Exercise | Every line below between the one holding "xpathAChars ns l" and the one holding "exact join_map_splitSlash_eq_bGo ns l", inclusive, should be copied exactly, and no other line.

|---|

-- pv_equiv track=rewrite | github.com/ytdl-org/youtube-dl | youtube_dl/extractor/common.py | _xpath_ns
-- ===== SOURCE A (Python) =====
-- def _xpath_ns(path, namespace=None):
--     if not namespace:
--         return path
--     out = []
--     for c in path.split('/'):
--         if not c or c == '.':
--             out.append(c)
--         else:
--             out.append('{%s}%s' % (namespace, c))
--     return '/'.join(out)
-- ===== SOURCE B (Python) =====
-- import re
--
--
-- def _xpath_ns(path, namespace=None):
--     if not namespace:
--         return path
--     return re.sub(
--         r'[^/]+',
--         lambda m: m.group(0) if m.group(0) == '.' else '{%s}%s' % (namespace, m.group(0)),
--         path)
-- ===== Notes on version B (the rewrite author's own statement) =====
-- stated objective: idiomatic
-- what changed: Replaces the split('/')/loop/append/join pipeline with a single re.sub over maximal non-slash runs, prefixing each run that is not '.' with the namespace; slashes and empty segments are untouched by construction.
import Mathlib
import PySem

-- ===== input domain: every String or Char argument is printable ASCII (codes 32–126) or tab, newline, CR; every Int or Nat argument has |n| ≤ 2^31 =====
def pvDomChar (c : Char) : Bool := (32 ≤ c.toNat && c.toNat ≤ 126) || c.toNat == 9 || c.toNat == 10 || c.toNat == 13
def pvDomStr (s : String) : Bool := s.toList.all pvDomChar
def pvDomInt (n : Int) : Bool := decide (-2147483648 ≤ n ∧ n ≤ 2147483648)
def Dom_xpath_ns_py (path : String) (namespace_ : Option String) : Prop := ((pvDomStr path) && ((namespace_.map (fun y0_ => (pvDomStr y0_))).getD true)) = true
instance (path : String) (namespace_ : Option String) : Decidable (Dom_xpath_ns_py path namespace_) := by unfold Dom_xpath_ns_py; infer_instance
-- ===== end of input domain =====

-- B replaces A's split('/')/loop/join pipeline with one regex substitution over maximal
-- non-slash runs (same result, more idiomatic); equivalence proved for all inputs.


-- ===== PORT A =====
-- A on char lists: split on '/', append each transformed component to `out`, join with '/'.
def xpathAChars (ns : List Char) (l : List Char) : List Char :=
  PySem.Chars.join ['/']
    ((PySem.Chars.splitOn l ['/']).foldl
      (fun out c => out ++ [if c = [] ∨ c = ['.'] then c else '{' :: (ns ++ '}' :: c)]) [])

def xpath_ns_py (path : String) (namespace_ : Option String) : String :=
  match namespace_ with
  | none => path                      -- `if not namespace` (None)
  | some ns =>
    if ns = "" then path              -- `if not namespace` (empty string)
    else String.ofList (xpathAChars ns.toList path.toList)

-- ===== PORT B =====
-- B's re.sub(r'[^/]+', repl, path) ported by hand (PySem has no regex): one left-to-right
-- scan; each maximal run of non-'/' characters is replaced by repl(run), every '/' is copied.
-- Exact: r'[^/]+' matches exactly the maximal non-empty non-slash runs, left to right.
def xpathBGo (pre : List Char) : List Char → List Char
  | [] => []
  | c :: rest =>
    if c = '/' then '/' :: xpathBGo pre rest
    else
      let run := c :: rest.takeWhile (· ≠ '/')
      let tail := rest.dropWhile (· ≠ '/')
      (if run = ['.'] then run else pre ++ run) ++ xpathBGo pre tail
  termination_by l => l.length
  decreasing_by
    · simp
    · simpa using Nat.lt_succ_of_le (List.length_dropWhile_le _ _)

def xpath_ns_py_alt (path : String) (namespace_ : Option String) : String :=
  match namespace_ with
  | none => path
  | some ns =>
    if ns = "" then path
    else String.ofList (xpathBGo ('{' :: (ns.toList ++ ['}'])) path.toList)

-- ===== PRECONDITION & SPEC =====
def Spec_xpath_ns_py (path : String) (namespace_ : Option String) (out : String) : Prop := out = xpath_ns_py_alt path namespace_
instance (path : String) (namespace_ : Option String) (out : String) : Decidable (Spec_xpath_ns_py path namespace_ out) := by unfold Spec_xpath_ns_py; infer_instance

-- ===== CLAIM (what is proved, stated in full; the proofs are below) =====
def Claim_equal_xpath_ns_py : Prop := ∀ (path : String) (namespace_ : Option String), Dom_xpath_ns_py path namespace_ → Spec_xpath_ns_py path namespace_ (xpath_ns_py path namespace_)

-- ===== LEMMAS AND PROOFS =====

-- fuel-free splitting on '/'
def splitSlash : List Char → List (List Char)
  | [] => [[]]
  | c :: rest =>
    if c = '/' then [] :: splitSlash rest
    else
      match splitSlash rest with
      | g :: gs => (c :: g) :: gs
      | [] => [[c]]

theorem splitSlash_ne_nil (l : List Char) : splitSlash l ≠ [] := by
  cases l with
  | nil => simp [splitSlash]
  | cons c rest =>
    simp only [splitSlash]
    split
    · simp
    · cases splitSlash rest <;> simp

-- splitSlash through takeWhile/dropWhile
theorem splitSlash_eq_take_drop (l : List Char) :
    splitSlash l = (l.takeWhile (· ≠ '/')) ::
      (match l.dropWhile (· ≠ '/') with
       | [] => []
       | _ :: t => splitSlash t) := by
  induction l with
  | nil => simp [splitSlash]
  | cons c rest ih =>
    by_cases h : c = '/'
    · subst h; simp [splitSlash, List.takeWhile, List.dropWhile]
    · simp only [splitSlash, if_neg h, ih, List.takeWhile_cons, List.dropWhile_cons]
      simp [h]

def consHead (p : List Char) : List (List Char) → List (List Char)
  | [] => []
  | g :: gs => (p ++ g) :: gs

theorem splitOn_go_eq (fuel : Nat) (l cur : List Char) (acc : List (List Char))
    (h : l.length ≤ fuel) :
    PySem.Chars.splitOn.go ['/'] fuel l cur acc
      = acc.reverse ++ consHead cur.reverse (splitSlash l) := by
  induction fuel generalizing l cur acc with
  | zero =>
    have : l = [] := List.length_eq_zero_iff.mp (Nat.le_zero.mp h)
    subst this
    simp [PySem.Chars.splitOn.go, splitSlash, consHead]
  | succ n ih =>
    cases l with
    | nil => simp [PySem.Chars.splitOn.go, splitSlash, consHead]
    | cons c rest =>
      simp only [PySem.Chars.splitOn.go]
      by_cases hc : c = '/'
      · subst hc
        have hpre : ['/'].isPrefixOf ('/' :: rest) = true := by
          simp [List.isPrefixOf]
        rw [if_pos hpre]
        have : List.drop ['/'].length ('/' :: rest) = rest := by simp
        rw [this, ih rest [] (cur.reverse :: acc) (by simpa using Nat.le_of_succ_le_succ h)]
        simp only [splitSlash, consHead, List.reverse_cons,
          List.append_assoc, List.singleton_append]
        cases splitSlash rest <;> simp
      · have hpre : ['/'].isPrefixOf (c :: rest) = false := by
          simp [List.isPrefixOf]
          exact fun h => hc h.symm
        rw [if_neg (by simp [hpre])]
        rw [ih rest (c :: cur) acc (by simpa using Nat.le_of_succ_le_succ h)]
        have hne := splitSlash_ne_nil rest
        cases hs : splitSlash rest with
        | nil => exact absurd hs hne
        | cons g gs =>
          simp [splitSlash, if_neg hc, hs, consHead]

theorem splitOn_eq_splitSlash (l : List Char) :
    PySem.Chars.splitOn l ['/'] = splitSlash l := by
  unfold PySem.Chars.splitOn
  rw [splitOn_go_eq (l.length + 1) l [] [] (Nat.le_succ _)]
  have hne := splitSlash_ne_nil l
  cases hs : splitSlash l with
  | nil => exact absurd hs hne
  | cons g gs => simp [consHead]

theorem foldl_append_singleton {α β : Type} (f : α → β) (l : List α) (acc : List β) :
    l.foldl (fun out c => out ++ [f c]) acc = acc ++ l.map f := by
  induction l generalizing acc with
  | nil => simp
  | cons c rest ih => simp [List.foldl_cons, ih]

theorem dropWhile_head_false {alpha : Type} (p : alpha → Bool) (l : List alpha) (d : alpha)
    (t : List alpha) (h : l.dropWhile p = d :: t) : p d = false := by
  induction l generalizing d t with
  | nil => simp at h
  | cons a as ih =>
    rw [List.dropWhile_cons] at h
    split at h
    · exact ih d t h
    · rename_i hp
      injection h with h1 h2
      subst h1
      exact Bool.eq_false_iff.mpr hp

-- the component transform A applies
def fComp (ns : List Char) (c : List Char) : List Char :=
  if c = [] ∨ c = ['.'] then c else '{' :: (ns ++ '}' :: c)

theorem join_map_splitSlash_eq_bGo (ns : List Char) (l : List Char) :
    PySem.Chars.join ['/'] ((splitSlash l).map (fComp ns))
      = xpathBGo ('{' :: (ns ++ ['}'])) l := by
  induction hn : l.length using Nat.strong_induction_on generalizing l with
  | _ n ih =>
  subst hn
  cases l with
  | nil => simp [splitSlash, fComp, PySem.Chars.join, xpathBGo, List.intercalate]
  | cons c rest =>
    by_cases hc : c = '/'
    · subst hc
      have hrest := ih rest.length (by simp) rest rfl
      rw [show splitSlash ('/' :: rest) = [] :: splitSlash rest by simp [splitSlash]]
      have hne := splitSlash_ne_nil rest
      cases hs : splitSlash rest with
      | nil => exact absurd hs hne
      | cons g gs =>
        rw [List.map_cons, show fComp ns [] = [] by simp [fComp],
            List.map_cons, PySem.Chars.join_cons_cons]
        rw [hs, List.map_cons] at hrest
        rw [hrest]
        simp [xpathBGo]
    · rw [show xpathBGo ('{' :: (ns ++ ['}'])) (c :: rest)
          = (if (c :: rest.takeWhile (· ≠ '/')) = ['.']
              then (c :: rest.takeWhile (· ≠ '/'))
              else ('{' :: (ns ++ ['}'])) ++ (c :: rest.takeWhile (· ≠ '/')))
            ++ xpathBGo ('{' :: (ns ++ ['}'])) (rest.dropWhile (· ≠ '/'))
          by rw [xpathBGo]; simp [hc]]
      have hsplit := splitSlash_eq_take_drop (c :: rest)
      rw [List.takeWhile_cons, List.dropWhile_cons] at hsplit
      simp only [show decide (c ≠ '/') = true by simp [hc], if_true] at hsplit
      have hfc : fComp ns (c :: rest.takeWhile (· ≠ '/'))
          = (if (c :: rest.takeWhile (· ≠ '/')) = ['.']
             then (c :: rest.takeWhile (· ≠ '/'))
             else ('{' :: (ns ++ ['}'])) ++ (c :: rest.takeWhile (· ≠ '/'))) := by
        unfold fComp
        by_cases hdot : (c :: rest.takeWhile (· ≠ '/')) = ['.']
        · simp
        · simp
      cases hd : rest.dropWhile (· ≠ '/') with
      | nil =>
        rw [hd] at hsplit
        rw [hsplit, List.map_cons, List.map_nil, PySem.Chars.join_singleton, hfc]
        simp [xpathBGo]
      | cons d t =>
        have hdlen : t.length < (c :: rest).length := by
          have := List.length_dropWhile_le (p := (· ≠ '/')) (l := rest)
          rw [hd] at this
          simp at this ⊢
          omega
        have ht := ih t.length (by simpa using hdlen) t rfl
        have hdc : d = '/' := by
          have := dropWhile_head_false (fun x => decide (x ≠ '/')) rest d t hd
          simpa using this
        rw [hd] at hsplit
        have hsplit2 : splitSlash (c :: rest)
            = (c :: rest.takeWhile (· ≠ '/')) :: splitSlash t := by rw [hsplit]
        rw [hsplit2]
        have hne := splitSlash_ne_nil t
        cases hs : splitSlash t with
        | nil => exact absurd hs hne
        | cons g gs =>
          rw [List.map_cons, hfc, List.map_cons, PySem.Chars.join_cons_cons]
          rw [hs, List.map_cons] at ht
          rw [ht, hdc]
          simp [xpathBGo]

theorem xpathA_eq_B (ns l : List Char) :
    xpathAChars ns l = xpathBGo ('{' :: (ns ++ ['}'])) l := by
  unfold xpathAChars
  rw [splitOn_eq_splitSlash,
      show (fun (out : List (List Char)) (c : List Char) =>
          out ++ [if c = [] ∨ c = ['.'] then c else '{' :: (ns ++ '}' :: c)])
        = (fun out c => out ++ [fComp ns c]) from rfl,
      foldl_append_singleton (fComp ns), List.nil_append]
  exact join_map_splitSlash_eq_bGo ns l

-- ===== VERDICT (by name: the statement is the Claim_ definition above) =====
theorem xpath_ns_py_spec : Claim_equal_xpath_ns_py := by
  intro path namespace_ _
  unfold Spec_xpath_ns_py xpath_ns_py xpath_ns_py_alt
  cases namespace_ with
  | none => rfl
  | some ns =>
    by_cases h : ns = ""
    · simp [h]
    · simp only [if_neg h]
      rw [xpathA_eq_B]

|---|

Written response |
    xpathAChars ns l = xpathBGo ('{' :: (ns ++ ['}'])) l := by
  unfold xpathAChars
  rw [splitOn_eq_splitSlash,
      show (fun (out : List (List Char)) (c : List Char) =>
          out ++ [if c = [] ∨ c = ['.'] then c else '{' :: (ns ++ '}' :: c)])
        = (fun out c => out ++ [fComp ns c]) from rfl,
      foldl_append_singleton (fComp ns), List.nil_append]
  exact join_map_splitSlash_eq_bGo ns l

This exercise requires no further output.